- _Aim of the exercise_
Reproduce the first line of the entries that follow and each later line, word for word, ending with the one containing "out = bits[:]".
─── Excerpted data
-- pv_equiv track=rewrite | github.com/Devilfish281/midterm_440 | src/midterm_440/numeric_core/mdu.py | _sll_n
-- ===== SOURCE A (Python) =====
-- from typing import Dict, List, Optional, Tuple  # Changed Code
--
-- def _sll_n(bits: List[int], k: int) -> List[int]:
--     out = bits[:]
--     stages = (1, 2, 4, 8, 16, 32, 64)
--     for idx, st in enumerate(stages):
--         if (k >> idx) & 1:
--             tmp = [0] * len(out)
--             for i in range(len(out)):
--                 if i >= st:
--                     tmp[i] = out[i - st]
--             out = tmp
--     return out
-- ===== SOURCE B (Python) =====
-- def _sll_n(bits, k):
--     s = k % 128
--     n = len(bits)
--     return [0] * min(s, n) + bits[:max(0, n - s)]
-- ===== Notes on version B (the rewrite author's own statement) =====
-- stated objective: simpler
-- what changed: Replaces the 7-stage barrel shifter (up to seven full rebuild passes selected by the bits of k) with a single direct construction: compute the effective shift s = k % 128 once and return min(s,n) zeros followed by the surviving prefix bits[:max(0,n-s)].
import Mathlib
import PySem

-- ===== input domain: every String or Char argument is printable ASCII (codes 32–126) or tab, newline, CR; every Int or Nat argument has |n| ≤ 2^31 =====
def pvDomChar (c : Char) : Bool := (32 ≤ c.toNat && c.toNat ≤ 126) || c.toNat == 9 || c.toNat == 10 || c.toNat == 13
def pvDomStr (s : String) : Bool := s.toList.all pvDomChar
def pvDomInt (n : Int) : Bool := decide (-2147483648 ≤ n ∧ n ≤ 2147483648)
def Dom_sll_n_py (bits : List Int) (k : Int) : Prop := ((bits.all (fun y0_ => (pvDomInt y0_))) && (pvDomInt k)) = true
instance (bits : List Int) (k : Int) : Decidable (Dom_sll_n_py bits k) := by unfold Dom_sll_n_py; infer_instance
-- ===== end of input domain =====

-- B replaces A's 7-stage barrel shifter by one direct construction (shift amount k % 128 computed once); simpler, proved equal.


-- ===== PORT A =====
-- one stage of the barrel shifter: `if (k >> idx) & 1: tmp = [0]*len(out); for i in range(len(out)): if i >= st: tmp[i] = out[i-st]; out = tmp`
-- (idx comes from `enumerate(stages)` so it is 0..6; `.toNat` on it is exact)
def sllStage (k : Int) (out : List Int) (p : Int × Int) : List Int :=
  if PySem.Int.band (k >>> p.1.toNat) 1 ≠ 0 then
    (PySem.List.pyRange 0 (out.length : Int) 1).foldl
      (fun tmp i =>
        if i ≥ p.2 then PySem.List.pySetD tmp i (PySem.List.pyGetD out (i - p.2) 0) else tmp)
      (List.replicate out.length 0)
  else out

def sll_n_py (bits : List Int) (k : Int) : List Int :=
  (PySem.List.enumerate [1, 2, 4, 8, 16, 32, 64]).foldl (sllStage k) (PySem.List.slice bits none none)

-- ===== PORT B =====
def sll_n_py_alt (bits : List Int) (k : Int) : List Int :=
  let s : Int := PySem.Int.mod k 128
  let n : Int := (bits.length : Int)
  List.replicate (min s n).toNat 0 ++ PySem.List.slice bits none (some (max 0 (n - s)))

-- ===== PRECONDITION & SPEC =====
def Spec_sll_n_py (bits : List Int) (k : Int) (out : List Int) : Prop := out = sll_n_py_alt bits k
instance (bits : List Int) (k : Int) (out : List Int) : Decidable (Spec_sll_n_py bits k out) := by unfold Spec_sll_n_py; infer_instance

-- ===== CLAIM (what is proved, stated in full; the proofs are below) =====
def Claim_equal_sll_n_py : Prop := ∀ (bits : List Int) (k : Int), Dom_sll_n_py bits k → Spec_sll_n_py bits k (sll_n_py bits k)

-- ===== LEMMAS AND PROOFS =====

/-- left shift by `s`: zeros in front, surviving prefix behind, as an index map. -/
def pvShift (s : Nat) (l : List Int) : List Int :=
  (List.range l.length).map (fun i => if s ≤ i then l.getD (i - s) 0 else 0)

theorem length_pvShift (s : Nat) (l : List Int) : (pvShift s l).length = l.length := by
  simp [pvShift]

theorem getElem_pvShift (s : Nat) (l : List Int) (i : Nat) (h : i < (pvShift s l).length) :
    (pvShift s l)[i] = if s ≤ i then l.getD (i - s) 0 else 0 := by
  simp [pvShift]

theorem getD_pvShift (b : Nat) (l : List Int) (j : Nat) :
    (pvShift b l).getD j 0 =
      if j < l.length then (if b ≤ j then l.getD (j - b) 0 else 0) else 0 := by
  by_cases h : j < l.length
  · rw [List.getD_eq_getElem _ _ (by simpa [length_pvShift] using h), getElem_pvShift]
    simp [h]
  · rw [List.getD_eq_default _ _ (by simpa [length_pvShift] using Nat.le_of_not_lt h)]
    simp [h]

theorem pvShift_zero (l : List Int) : pvShift 0 l = l := by
  apply List.ext_getElem (by simp [length_pvShift])
  intro i h1 h2
  rw [getElem_pvShift]
  simp [List.getD, List.getElem?_eq_getElem h2]

theorem pvShift_comp (a b : Nat) (l : List Int) :
    pvShift a (pvShift b l) = pvShift (a + b) l := by
  apply List.ext_getElem (by simp [length_pvShift])
  intro i h1 h2
  have hn : i < l.length := by simpa [length_pvShift] using h2
  rw [getElem_pvShift, getElem_pvShift, getD_pvShift]
  have hs : i - a - b = i - (a + b) := by omega
  split_ifs <;> first | (exfalso; omega) | rfl | rw [hs]

-- invariant of A's inner copy loop
theorem inner_inv (out : List Int) (st : Int) (hst : 0 ≤ st) :
    ∀ m, m ≤ out.length →
      (List.range m).foldl
        (fun tmp (j : Nat) =>
          if (j : Int) ≥ st then PySem.List.pySetD tmp (j : Int) (PySem.List.pyGetD out ((j : Int) - st) 0) else tmp)
        (List.replicate out.length 0)
      = (List.range out.length).map
          (fun i => if st.toNat ≤ i ∧ i < m then out.getD (i - st.toNat) 0 else 0) := by
  intro m
  induction m with
  | zero =>
      intro _
      simp
  | succ m ih =>
      intro hm
      rw [List.range_succ, List.foldl_append, List.foldl_cons, List.foldl_nil, ih (by omega)]
      by_cases hc : (m : Int) ≥ st
      · rw [if_pos hc]
        have hv : ((m : Int) - st) = ((m - st.toNat : Nat) : Int) := by omega
        rw [PySem.List.pySetD_natCast, hv, PySem.List.pyGetD_natCast]
        apply List.ext_getElem (by simp)
        intro i h1 h2
        have hi : i < out.length := by simpa using h2
        rw [List.getElem_set]
        simp only [List.getElem_map, List.getElem_range]
        split_ifs <;> first | rfl | (exfalso; omega) | (congr 1; omega)
      · rw [if_neg hc]
        apply List.map_congr_left
        intro i hi
        have : ¬ (st.toNat ≤ i ∧ i < m + 1) ∨ (st.toNat ≤ i ∧ i < m) := by omega
        split_ifs <;> first | rfl | (exfalso; omega)

-- A's inner copy loop builds exactly the direct shift
theorem inner_eq (out : List Int) (st : Int) (hst : 0 ≤ st) :
    (PySem.List.pyRange 0 (out.length : Int) 1).foldl
      (fun tmp i =>
        if i ≥ st then PySem.List.pySetD tmp i (PySem.List.pyGetD out (i - st) 0) else tmp)
      (List.replicate out.length 0) = pvShift st.toNat out := by
  rw [PySem.List.pyRange_zero_nat]
  simp only [List.foldl_map]
  rw [inner_inv out st hst out.length (le_refl _)]
  unfold pvShift
  apply List.map_congr_left
  intro i hi
  have : i < out.length := List.mem_range.mp hi
  split_ifs <;> first | rfl | (exfalso; omega)

theorem sllStage_eq (k : Int) (l : List Int) (idxI stI : Int) (hst : 0 ≤ stI) :
    sllStage k l (idxI, stI)
      = pvShift (if (k >>> idxI.toNat) % 2 = 1 then stI.toNat else 0) l := by
  unfold sllStage
  have hb : PySem.Int.band (k >>> idxI.toNat) 1 = (k >>> idxI.toNat) % 2 := by
    rw [PySem.Int.band_one, PySem.Int.mod_eq_emod_of_pos (by norm_num)]
  simp only [hb]
  rcases (by omega : (k >>> idxI.toNat) % 2 = 0 ∨ (k >>> idxI.toNat) % 2 = 1) with h | h
  · simp [h, pvShift_zero]
  · simp [h, inner_eq l stI hst]

theorem shiftRight_zero_int (x : Int) : x >>> (0 : Nat) = x := by cases x <;> rfl

theorem shiftRight_one_int (x : Int) : x >>> (1 : Nat) = x / 2 := by
  cases x with
  | ofNat m =>
      show Int.ofNat (m >>> 1) = _
      rw [Nat.shiftRight_succ, Nat.shiftRight_zero]
      simp only [Int.ofNat_eq_natCast]
      omega
  | negSucc m =>
      show Int.negSucc (m >>> 1) = _
      rw [Nat.shiftRight_succ, Nat.shiftRight_zero]
      simp only [Int.negSucc_eq]
      omega

theorem shiftRight_succ_int (x : Int) (n : Nat) : x >>> (n + 1) = (x >>> n) / 2 := by
  rw [show x >>> (n + 1) = (x >>> n) >>> (1 : Nat) from by cases x <;> rfl, shiftRight_one_int]

theorem pvShift_eq_replicate_take (s : Nat) (l : List Int) :
    pvShift s l = List.replicate (min s l.length) 0 ++ l.take (l.length - s) := by
  apply List.ext_getElem (by simp [length_pvShift]; omega)
  intro i h1 h2
  have hn : i < l.length := by simpa [length_pvShift] using h1
  rw [getElem_pvShift]
  by_cases hi : i < min s l.length
  · rw [List.getElem_append_left (by simpa using hi)]
    simp
    omega
  · have hsn : s ≤ i := by omega
    rw [List.getElem_append_right (by simp; omega)]
    simp only [List.length_replicate, List.getElem_take]
    rw [if_pos hsn, List.getD_eq_getElem _ _ (by omega)]
    congr 1
    omega

theorem B_eq (bits : List Int) (k : Int) :
    sll_n_py_alt bits k = pvShift ((PySem.Int.mod k 128).toNat) bits := by
  simp only [sll_n_py_alt]
  have h0 : 0 ≤ PySem.Int.mod k 128 := PySem.Int.mod_nonneg (a := k) (by norm_num)
  rw [PySem.List.slice_to _ (le_max_left 0 _), pvShift_eq_replicate_take]
  rw [show (min (PySem.Int.mod k 128) (bits.length : Int)).toNat
        = min (PySem.Int.mod k 128).toNat bits.length from by omega,
      show (max 0 ((bits.length : Int) - PySem.Int.mod k 128)).toNat
        = bits.length - (PySem.Int.mod k 128).toNat from by omega]

-- ===== VERDICT (by name: the statement is the Claim_ definition above) =====
theorem sll_n_py_spec : Claim_equal_sll_n_py := by
  unfold Claim_equal_sll_n_py
  intro bits k _hdom
  unfold Spec_sll_n_py
  rw [B_eq]
  unfold sll_n_py
  rw [show PySem.List.enumerate ([1, 2, 4, 8, 16, 32, 64] : List Int)
        = [(0, 1), (1, 2), (2, 4), (3, 8), (4, 16), (5, 32), (6, 64)] from rfl,
      PySem.List.slice_none_none]
  simp only [List.foldl_cons, List.foldl_nil]
  rw [sllStage_eq (idxI := 0) (stI := 1) (hst := by norm_num),
      sllStage_eq (idxI := 1) (stI := 2) (hst := by norm_num),
      sllStage_eq (idxI := 2) (stI := 4) (hst := by norm_num),
      sllStage_eq (idxI := 3) (stI := 8) (hst := by norm_num),
      sllStage_eq (idxI := 4) (stI := 16) (hst := by norm_num),
      sllStage_eq (idxI := 5) (stI := 32) (hst := by norm_num),
      sllStage_eq (idxI := 6) (stI := 64) (hst := by norm_num)]
  simp only [pvShift_comp]
  congr 1
  rw [PySem.Int.mod_eq_emod_of_pos (by norm_num)]
  norm_num [shiftRight_zero_int]
  simp only [show Int.toNat 2 = 2 from rfl, show Int.toNat 3 = 3 from rfl,
    show Int.toNat 4 = 4 from rfl, show Int.toNat 5 = 5 from rfl,
    show Int.toNat 6 = 6 from rfl, show Int.toNat 8 = 8 from rfl,
    show Int.toNat 16 = 16 from rfl, show Int.toNat 32 = 32 from rfl,
    show Int.toNat 64 = 64 from rfl]
  have h1 : k >>> (1 : Nat) = k / 2 := shiftRight_one_int k
  have h2 : k >>> (2 : Nat) = (k >>> (1 : Nat)) / 2 := shiftRight_succ_int k 1
  have h3 : k >>> (3 : Nat) = (k >>> (2 : Nat)) / 2 := shiftRight_succ_int k 2
  have h4 : k >>> (4 : Nat) = (k >>> (3 : Nat)) / 2 := shiftRight_succ_int k 3
  have h5 : k >>> (5 : Nat) = (k >>> (4 : Nat)) / 2 := shiftRight_succ_int k 4
  have h6 : k >>> (6 : Nat) = (k >>> (5 : Nat)) / 2 := shiftRight_succ_int k 5
  obtain ⟨b0, hb0⟩ : ∃ b : Nat, (b : Int) = k % 2 :=
    ⟨_, Int.toNat_of_nonneg (Int.emod_nonneg _ (by norm_num))⟩
  obtain ⟨b1, hb1⟩ : ∃ b : Nat, (b : Int) = (k >>> (1 : Nat)) % 2 :=
    ⟨_, Int.toNat_of_nonneg (Int.emod_nonneg _ (by norm_num))⟩
  obtain ⟨b2, hb2⟩ : ∃ b : Nat, (b : Int) = (k >>> (2 : Nat)) % 2 :=
    ⟨_, Int.toNat_of_nonneg (Int.emod_nonneg _ (by norm_num))⟩
  obtain ⟨b3, hb3⟩ : ∃ b : Nat, (b : Int) = (k >>> (3 : Nat)) % 2 :=
    ⟨_, Int.toNat_of_nonneg (Int.emod_nonneg _ (by norm_num))⟩
  obtain ⟨b4, hb4⟩ : ∃ b : Nat, (b : Int) = (k >>> (4 : Nat)) % 2 :=
    ⟨_, Int.toNat_of_nonneg (Int.emod_nonneg _ (by norm_num))⟩
  obtain ⟨b5, hb5⟩ : ∃ b : Nat, (b : Int) = (k >>> (5 : Nat)) % 2 :=
    ⟨_, Int.toNat_of_nonneg (Int.emod_nonneg _ (by norm_num))⟩
  obtain ⟨b6, hb6⟩ : ∃ b : Nat, (b : Int) = (k >>> (6 : Nat)) % 2 :=
    ⟨_, Int.toNat_of_nonneg (Int.emod_nonneg _ (by norm_num))⟩
  have e0 : (if k % 2 = 1 then (1 : Nat) else 0) = 1 * b0 := by
    rcases (by omega : k % 2 = 0 ∨ k % 2 = 1) with h | h <;> simp [h] <;> omega
  have e1 : (if (k >>> (1 : Nat)) % 2 = 1 then (2 : Nat) else 0) = 2 * b1 := by
    rcases (by omega : (k >>> (1 : Nat)) % 2 = 0 ∨ (k >>> (1 : Nat)) % 2 = 1) with h | h <;> simp [h] <;> omega
  have e2 : (if (k >>> (2 : Nat)) % 2 = 1 then (4 : Nat) else 0) = 4 * b2 := by
    rcases (by omega : (k >>> (2 : Nat)) % 2 = 0 ∨ (k >>> (2 : Nat)) % 2 = 1) with h | h <;> simp [h] <;> omega
  have e3 : (if (k >>> (3 : Nat)) % 2 = 1 then (8 : Nat) else 0) = 8 * b3 := by
    rcases (by omega : (k >>> (3 : Nat)) % 2 = 0 ∨ (k >>> (3 : Nat)) % 2 = 1) with h | h <;> simp [h] <;> omega
  have e4 : (if (k >>> (4 : Nat)) % 2 = 1 then (16 : Nat) else 0) = 16 * b4 := by
    rcases (by omega : (k >>> (4 : Nat)) % 2 = 0 ∨ (k >>> (4 : Nat)) % 2 = 1) with h | h <;> simp [h] <;> omega
  have e5 : (if (k >>> (5 : Nat)) % 2 = 1 then (32 : Nat) else 0) = 32 * b5 := by
    rcases (by omega : (k >>> (5 : Nat)) % 2 = 0 ∨ (k >>> (5 : Nat)) % 2 = 1) with h | h <;> simp [h] <;> omega
  have e6 : (if (k >>> (6 : Nat)) % 2 = 1 then (64 : Nat) else 0) = 64 * b6 := by
    rcases (by omega : (k >>> (6 : Nat)) % 2 = 0 ∨ (k >>> (6 : Nat)) % 2 = 1) with h | h <;> simp [h] <;> omega
  rw [e0, e1, e2, e3, e4, e5, e6]
  omega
──────
- _Result for this exercise_
-- pv_equiv track=rewrite | github.com/Devilfish281/midterm_440 | src/midterm_440/numeric_core/mdu.py | _sll_n
-- ===== SOURCE A (Python) =====
-- from typing import Dict, List, Optional, Tuple  # Changed Code
--
-- def _sll_n(bits: List[int], k: int) -> List[int]:
--     out = bits[:]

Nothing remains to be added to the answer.